Mr. Chairman, I do thank you for your words about my absence in Texas in the survey we have been making of some of the results of the disaster there and my appreciation for the privilege of being back on this committee which has, I think, one of the many important bills facing the Congress at this session, Senate bill 27.

Senator NEUBERGER. Thank you Senator Yarborough. We are happy to have you with us today.

Mr. Paschal, would you like to ask any questions in behalf of the minority, Senator Carlson?

Mr. PASCHAL. I would just say, Mr. Chairman, Mr. Doherty has, as always, made a very outstanding statement. I think he knows that, having worked with him for a good many years during other Congresses, we appreciate his ability.

I was interested in one statement, Mr. Doherty. I thought maybe you could clear up because I do think it carries weight. You made the statement out of 53 examinations in Minnesota, only 1,353 could be persuaded to come in for an interview. Do you have any record as to how many took those examinations?

Mr. DOHERTY. That refers to the clerk-carrier examination exclusively, Mr. Paschal. I have no record of how many took the examination. The figures are accurate. They were supplied to me from the post office records of Minneapolis, Minn.

Mr. PASCHAL. Yes, I did not doubt but what they were accurate, I am sure of that. I just thought it rather amazing that small number would come in for an interview. I was wondering if you did know how many actually took the test?

Mr. DOHERTY. That is probably the exact number that applied for the examination in the first place. There is no attractiveness to the position whatsoever nowadays. At one time a letter carrier had a desired position.
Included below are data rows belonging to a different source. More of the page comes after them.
-- ===== VERDICT (by name: the statement is the Claim_ definition above) =====
theorem answer_spec : Claim_equal_answer := by
  intro T M _
  unfold Spec_answer
  obtain ⟨ha3, ha4, ha1, ha2⟩ := answer_char T M
  obtain ⟨hb3, hb4, hb1, hb2⟩ := alt_char T M
  exact char_unique (fun m => M ≤ pvWoods T m) (answer T M) (answer_alt T M)
    ha3 ha4 hb3 hb4 ha1 ha2 hb1 hb2
-- pv_equiv track=rewrite | github.com/amirahnadzri/fypsoftware | TestServer/backendproject/web_scraping.py | final_category
-- ===== SOURCE A (Python) =====
-- def final_category(category_list):
--       to_find = [ "beef", "pork", "chicken","egg","nut", "dairy","milk","fish","grain", "seafood","vegetable","fruit","nut", "dairy","milk", "alcohol", "herb","plant", "animal", "water", "chemical"]
--       count = 0
--
--       category_list = [each_string.lower() for each_string in category_list]
--       for find in to_find:
--         str_match = list(filter(lambda x: find in x, category_list))
--         if str_match:
--           break
--         count = count + 1
--       if count == 21:
--         return "not in category"
--       if to_find[count] == "fruit" or to_find[count] == "vegetable" or to_find[count] == "herb" :
--         return to_find[12]
--       return to_find[count]
-- ===== SOURCE B (Python) =====
-- def final_category(category_list):
--     keywords = ["beef", "pork", "chicken", "egg", "nut", "dairy", "milk", "fish",
--                 "grain", "seafood", "vegetable", "fruit", "nut", "dairy", "milk",
--                 "alcohol", "herb", "plant", "animal", "water", "chemical"]
--     best = None
--     for s in category_list:
--         low = s.lower()
--         for i, kw in enumerate(keywords):
--             if kw in low and (best is None or i < best):
--                 best = i
--     if best is None:
--         return "not in category"
--     kw = keywords[best]
--     return "nut" if kw in ("fruit", "vegetable", "herb") else kw
-- ===== Notes on version B (the rewrite author's own statement) =====
-- stated objective: alternative
-- what changed: B iterates over the data strings instead of the keyword list, maintaining a running minimum keyword-priority index (no early break, no per-keyword filter pass), then remaps the winning keyword at the end.
import Mathlib
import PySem

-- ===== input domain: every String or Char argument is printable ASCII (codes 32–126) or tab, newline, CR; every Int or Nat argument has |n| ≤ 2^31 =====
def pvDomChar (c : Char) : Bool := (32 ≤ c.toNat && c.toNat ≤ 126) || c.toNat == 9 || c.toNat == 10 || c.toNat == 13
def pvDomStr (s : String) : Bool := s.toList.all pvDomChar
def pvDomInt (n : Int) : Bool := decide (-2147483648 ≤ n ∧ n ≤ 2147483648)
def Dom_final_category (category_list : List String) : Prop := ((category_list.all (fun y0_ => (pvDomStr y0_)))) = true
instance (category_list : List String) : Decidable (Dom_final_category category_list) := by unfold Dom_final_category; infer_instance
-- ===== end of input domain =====

-- B iterates over the data strings instead of the keyword list, keeping a running minimum
-- keyword-priority index; alternative decomposition, same behaviour.

-- ===== PORT A =====
def pvKeywords : List String :=
  ["beef", "pork", "chicken", "egg", "nut", "dairy", "milk", "fish", "grain", "seafood",
   "vegetable", "fruit", "nut", "dairy", "milk", "alcohol", "herb", "plant", "animal",
   "water", "chemical"]

-- the `for find in to_find` loop with its `count` accumulator and `break`
def aLoop (lowered : List String) : List String → Nat → Nat
  | [], count => count
  | find :: rest, count =>
    let str_match := lowered.filter (fun x => PySem.Str.isIn find x)
    if str_match ≠ [] then count else aLoop lowered rest (count + 1)

def final_category (category_list : List String) : String :=
  let to_find := pvKeywords
  let lowered := category_list.map PySem.Str.lower
  let count := aLoop lowered to_find 0
  if count = 21 then "not in category"
  else if to_find.getD count "" = "fruit" ∨ to_find.getD count "" = "vegetable"
          ∨ to_find.getD count "" = "herb" then to_find.getD 12 ""
  else to_find.getD count ""

-- ===== PORT B =====
-- `if kw in low and (best is None or i < best): best = i`
def bStep (low : String) (best : Option Int) (p : Int × String) : Option Int :=
  if PySem.Str.isIn p.2 low && (match best with | none => true | some j => decide (p.1 < j))
  then some p.1 else best

def final_category_alt (category_list : List String) : String :=
  let best := category_list.foldl
    (fun best s => (PySem.List.enumerate pvKeywords 0).foldl (bStep (PySem.Str.lower s)) best)
    none
  match best with
  | none => "not in category"
  | some i =>
    let kw := pvKeywords.getD i.toNat ""
    if kw = "fruit" ∨ kw = "vegetable" ∨ kw = "herb" then "nut" else kw

-- ===== PRECONDITION & SPEC =====
def Spec_final_category (category_list : List String) (out : String) : Prop := out = final_category_alt category_list
instance (category_list : List String) (out : String) : Decidable (Spec_final_category category_list out) := by unfold Spec_final_category; infer_instance

-- ===== CLAIM (what is proved, stated in full; the proofs are below) =====
def Claim_equal_final_category : Prop := ∀ (category_list : List String), Dom_final_category category_list → Spec_final_category category_list (final_category category_list)

-- ===== LEMMAS AND PROOFS =====

-- A's loop returns its start count plus the index of the first matching keyword
theorem aLoop_eq_findIdx (lowered : List String) :
    ∀ (ks : List String) (c : Nat),
      aLoop lowered ks c = c + ks.findIdx (fun kw => lowered.any (fun x => PySem.Str.isIn kw x)) := by
  intro ks
  induction ks with
  | nil => intro c; simp [aLoop]
  | cons k rest ih =>
    intro c
    have hiff : (lowered.filter (fun x => PySem.Str.isIn k x) ≠ []) ↔
        (lowered.any (fun x => PySem.Str.isIn k x) = true) := by
      constructor
      · intro h
        rcases List.exists_mem_of_ne_nil _ h with ⟨x, hx⟩
        exact List.any_eq_true.mpr ⟨x, List.mem_of_mem_filter hx, List.of_mem_filter hx⟩
      · intro h hnil
        rcases List.any_eq_true.mp h with ⟨x, hx, hp⟩
        have hm := List.mem_filter.mpr ⟨hx, hp⟩
        rw [hnil] at hm
        exact absurd hm (List.not_mem_nil)
    rw [show aLoop lowered (k :: rest) c =
        (if lowered.filter (fun x => PySem.Str.isIn k x) ≠ [] then c
         else aLoop lowered rest (c + 1)) from rfl]
    by_cases hany : lowered.any (fun x => PySem.Str.isIn k x) = true
    · rw [if_pos (hiff.mpr hany), List.findIdx_cons]
      simp only [hany, cond_true]
      omega
    · rw [if_neg (fun hh => hany (hiff.mp hh)), List.findIdx_cons, ih]
      simp only [Bool.not_eq_true] at hany
      simp only [hany, cond_false]
      omega

-- findIdx of a disjunction is the min of the findIdx's
theorem findIdx_or_eq_min {α : Type} (p q : α → Bool) :
    ∀ ks : List α, ks.findIdx (fun k => p k || q k) = min (ks.findIdx p) (ks.findIdx q) := by
  intro ks
  induction ks with
  | nil => simp only [List.findIdx_nil]; omega
  | cons k rest ih =>
    rw [List.findIdx_cons, List.findIdx_cons, List.findIdx_cons, ih]
    by_cases hp : p k <;> by_cases hq : q k <;>
      simp only [hp, hq, Bool.or_false, Bool.or_true, cond_true, cond_false] <;> omega

-- B's inner keyword scan folds the string's first-match index into `best` as a min
theorem bInner_eq (low : String) :
    ∀ (ks : List String) (o : Int) (b : Option Int),
      (PySem.List.enumerate ks o).foldl (bStep low) b =
        (if _h : ks.findIdx (fun kw => PySem.Str.isIn kw low) = ks.length then b
         else match b with
              | none => some (o + ks.findIdx (fun kw => PySem.Str.isIn kw low))
              | some j => some (min j (o + ks.findIdx (fun kw => PySem.Str.isIn kw low)))) := by
  intro ks
  induction ks with
  | nil =>
    intro o b
    simp only [PySem.List.enumerate_nil, List.foldl_nil, List.findIdx_nil, List.length_nil]
    rw [dif_pos trivial]
  | cons k rest ih =>
    intro o b
    rw [PySem.List.enumerate_cons, List.foldl_cons, ih, List.findIdx_cons]
    have hle : rest.findIdx (fun kw => PySem.Str.isIn kw low) ≤ rest.length :=
      List.findIdx_le_length
    by_cases hk : PySem.Str.isIn k low
    · simp only [hk, cond_true, List.length_cons]
      rw [dif_neg (by omega : ¬ (0 : Nat) = rest.length + 1)]
      cases b with
      | none =>
        have hb : bStep low none (o, k) = some o := by
          simp only [bStep]
          rw [hk]
          simp
        rw [hb]
        by_cases hrest : rest.findIdx (fun kw => PySem.Str.isIn kw low) = rest.length
        · rw [dif_pos hrest]; simp
        · rw [dif_neg hrest]
          simp only [Option.some.injEq]
          push_cast
          omega
      | some j =>
        have hb : bStep low (some j) (o, k) = if o < j then some o else some j := by
          simp only [bStep]
          rw [hk]
          by_cases hj : o < j <;> simp [hj]
        rw [hb]
        by_cases hj : o < j <;> simp only [hj, if_true, if_false] <;>
          (by_cases hrest : rest.findIdx (fun kw => PySem.Str.isIn kw low) = rest.length)
        · rw [dif_pos hrest]; simp only [Option.some.injEq]; omega
        · rw [dif_neg hrest]; simp only [Option.some.injEq]; push_cast; omega
        · rw [dif_pos hrest]; simp only [Option.some.injEq]; omega
        · rw [dif_neg hrest]; simp only [Option.some.injEq]; push_cast; omega
    · simp only [hk, cond_false, List.length_cons]
      have hb : bStep low b (o, k) = b := by
        have hkc : PySem.Str.isIn k low = false := by simpa using hk
        cases b with
        | none => simp only [bStep]; rw [hkc]; simp
        | some j => simp only [bStep]; rw [hkc]; simp
      rw [hb]
      by_cases hrest : rest.findIdx (fun kw => PySem.Str.isIn kw low) = rest.length
      · rw [dif_pos hrest, dif_pos (by omega)]
      · rw [dif_neg hrest, dif_neg (by omega)]
        cases b with
        | none => simp only [Option.some.injEq]; push_cast; omega
        | some j => simp only [Option.some.injEq]; push_cast; omega

-- B's whole double loop computes the global first-match index (as an Option)
theorem bOuter_eq (L : List String) :
    ∀ b : Option Int,
      L.foldl (fun best s => (PySem.List.enumerate pvKeywords 0).foldl
                 (bStep (PySem.Str.lower s)) best) b =
      (if _h : pvKeywords.findIdx
            (fun kw => L.any (fun s => PySem.Str.isIn kw (PySem.Str.lower s))) = 21 then b
       else match b with
            | none => some (pvKeywords.findIdx
                (fun kw => L.any (fun s => PySem.Str.isIn kw (PySem.Str.lower s))))
            | some j => some (min j (pvKeywords.findIdx
                (fun kw => L.any (fun s => PySem.Str.isIn kw (PySem.Str.lower s)))))) := by
  induction L with
  | nil => intro b; rw [List.foldl_nil, dif_pos (by decide)]
  | cons s rest ih =>
    intro b
    rw [List.foldl_cons, bInner_eq, ih]
    have hlen : pvKeywords.length = 21 := rfl
    rw [hlen]
    set A := pvKeywords.findIdx (fun kw => PySem.Str.isIn kw (PySem.Str.lower s)) with hA
    set R := pvKeywords.findIdx
      (fun kw => rest.any (fun t => PySem.Str.isIn kw (PySem.Str.lower t))) with hR
    set T := pvKeywords.findIdx
      (fun kw => (s :: rest).any (fun t => PySem.Str.isIn kw (PySem.Str.lower t))) with hT
    have hor : T = min A R := by
      rw [hT, hA, hR]
      rw [← findIdx_or_eq_min]
      all_goals congr 1
    have haA : A ≤ 21 := by rw [hA, ← hlen]; exact List.findIdx_le_length
    have haR : R ≤ 21 := by rw [hR, ← hlen]; exact List.findIdx_le_length
    cases b with
    | none =>
      by_cases hs : A = 21
      · rw [dif_pos hs]
        by_cases hr : R = 21
        · rw [dif_pos hr, dif_pos (by omega : T = 21)]
        · rw [dif_neg hr, dif_neg (by omega : ¬ T = 21)]
          dsimp only
          simp only [Option.some.injEq]
          omega
      · rw [dif_neg hs]
        by_cases hr : R = 21
        · rw [dif_pos hr, dif_neg (by omega : ¬ T = 21)]
          dsimp only
          simp only [Option.some.injEq]
          omega
        · rw [dif_neg hr, dif_neg (by omega : ¬ T = 21)]
          dsimp only
          simp only [Option.some.injEq]
          omega
    | some j =>
      by_cases hs : A = 21
      · rw [dif_pos hs]
        by_cases hr : R = 21
        · rw [dif_pos hr, dif_pos (by omega : T = 21)]
        · rw [dif_neg hr, dif_neg (by omega : ¬ T = 21)]
          dsimp only
          simp only [Option.some.injEq]
          omega
      · rw [dif_neg hs]
        by_cases hr : R = 21
        · rw [dif_pos hr, dif_neg (by omega : ¬ T = 21)]
          dsimp only
          simp only [Option.some.injEq]
          omega
        · rw [dif_neg hr, dif_neg (by omega : ¬ T = 21)]
          dsimp only
          simp only [Option.some.injEq]
          omega

-- the final remapping agrees on every reachable index
theorem remap_eq : ∀ n : Nat, n < 21 →
    (if pvKeywords.getD n "" = "fruit" ∨ pvKeywords.getD n "" = "vegetable"
        ∨ pvKeywords.getD n "" = "herb" then pvKeywords.getD 12 ""
     else pvKeywords.getD n "") =
    (if pvKeywords.getD n "" = "fruit" ∨ pvKeywords.getD n "" = "vegetable"
        ∨ pvKeywords.getD n "" = "herb" then "nut" else pvKeywords.getD n "") := by
  decide

-- ===== VERDICT (by name: the statement is the Claim_ definition above) =====
theorem final_category_spec : Claim_equal_final_category := by
  intro L _
  unfold Spec_final_category final_category final_category_alt
  dsimp only
  rw [bOuter_eq, aLoop_eq_findIdx]
  have heq : ∀ kw, (L.map PySem.Str.lower).any (fun x => PySem.Str.isIn kw x) =
      L.any (fun s => PySem.Str.isIn kw (PySem.Str.lower s)) := by
    intro kw; rw [List.any_map]; rfl
  have hfun : (fun kw => (L.map PySem.Str.lower).any (fun x => PySem.Str.isIn kw x)) =
      (fun kw => L.any (fun s => PySem.Str.isIn kw (PySem.Str.lower s))) :=
    funext heq
  set n := pvKeywords.findIdx (fun kw => L.any (fun s => PySem.Str.isIn kw (PySem.Str.lower s))) with hn
  have hA : pvKeywords.findIdx (fun kw => (L.map PySem.Str.lower).any (fun x => PySem.Str.isIn kw x)) = n := by
    rw [hfun]
  have hle : n ≤ 21 := by rw [hn]; exact List.findIdx_le_length
  simp only [Nat.zero_add, hA]
  by_cases h21 : n = 21
  · simp [h21]
  · have hlt : n < 21 := by omega
    simp only [h21, dite_false, ite_false]
    have := remap_eq n hlt
    simpa [Int.toNat_natCast] using this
Senator NEUBERGER. Mr. Doherty, inasmuch as this point has been raised and I think it is a bona fide one, could you obtain from the same source in Minnesota the total number who took the examination as compared with those who did come in for later interview.

Mr. DOHERTY. I will supply that for the record, Mr. Chairman. I will be glad to do so. It is a matter of using the telephone and getting it for the record.